Real production problem: "We had a materialized view. The raw log table was around 20 gig but the view from that log table exploded to 190 gig, so almost 10x the size of the raw table. This happened because we were creating one row per attribute and each log can have 10 attributes."

Rule: If your GROUP BY creates more rows than it eliminates, you're building an expensive index, not a materialized view.
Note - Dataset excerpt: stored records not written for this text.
-- The popping loop on the sorted list is the cursor scan.
theorem pv_loop_eq (S : List (Int × Int)) :
    ∀ fuel i k prev, S.length - i ≤ fuel → i ≤ S.length →
    pvPopLoop (S.drop i) k prev ((S.length : Int) - (i : Int))
      = (S.drop (pvScan S i k prev).1, (pvScan S i k prev).2,
         ((S.length : Int) - ((pvScan S i k prev).1 : Int)))
      ∧ (pvScan S i k prev).1 ≤ S.length := by
  intro fuel
  induction fuel with
  | zero =>
    intro i k prev hfuel hi
    have hieq : i = S.length := by omega
    subst hieq
    rw [pvScan]
    simp [List.drop_length, pvPopLoop]
  | succ fuel ih =>
    intro i k prev hfuel hi
    by_cases h : i < S.length
    · have hdrop : S.drop i = S[i] :: S.drop (i + 1) := List.drop_eq_getElem_cons h
      rw [pvScan]
      simp only [h, dif_pos]
      rcases hx : S[i] with ⟨t, j⟩
      by_cases hc : (t - prev) * ((S.length : Int) - (i : Int)) ≤ k
      · have hrec := ih (i + 1) (k - (t - prev) * ((S.length : Int) - (i : Int))) t
          (by omega) (by omega)
        have hcast : (S.length : Int) - (i : Int) - 1 = (S.length : Int) - ((i + 1 : Nat) : Int) := by
          push_cast; ring
        rw [hdrop, hx]
        simp only [pvPopLoop, hc, if_pos]
        rw [hcast]
        simpa [hx, hc] using hrec
      · rw [hdrop, hx]
        simp only [pvPopLoop, hc, if_neg]
        refine ⟨?_, by simp; omega⟩
        simp [hdrop, hx]
    · have hieq : i = S.length := by omega
      subst hieq
      rw [pvScan]
      simp [List.drop_length, pvPopLoop]

theorem pv_len_enum (xs : List Int) : (PySem.List.enumerate xs 1).length = xs.length :=
  PySem.List.length_enumerate xs 1

-- ---- shared bookkeeping ----

def pvSumTake (S : List (Int × Int)) (i : Nat) : Int := ((S.take i).map Prod.fst).sum

theorem pv_sumTake_succ (S : List (Int × Int)) (i : Nat) (h : i < S.length) :
    pvSumTake S (i + 1) = pvSumTake S i + S[i].1 := by
  simp only [pvSumTake, List.take_add_one, List.getElem?_eq_getElem h, Option.toList_some,
    List.map_append, List.sum_append, List.map_cons, List.map_nil, List.sum_cons, List.sum_nil]
  ring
This query helps you predict whether a materialized view will compress or explode your data before you create it. Run it against your actual table and columns to avoid the "190GB explosion" scenario.

What it shows:

Low aggregation ratio (<10%) = Good MV, significant compression

High aggregation ratio (>70%) = Bad MV, storage explosion risk

Storage multiplier = How much bigger/smaller your MV will be

-- Replace with your actual table and columns SELECT count() as total_rows, uniq(your_group_by_columns) as unique_combinations, round(uniq(your_group_by_columns) / count() * 100, 2) as aggregation_ratio FROM your_table WHERE your_filter_conditions; -- If aggregation_ratio > 70%, reconsider your MV design -- If aggregation_ratio < 10%, you'll get good compression

Warning signs to monitor:

Insert latency increases (queries that took 10ms now take 100ms+)

"Too many parts" errors appearing more frequently

CPU spikes during insert operations

Insert timeouts that didn't happen before

You can compare insert performance before and after adding MVs using system.query_log to track query duration trends.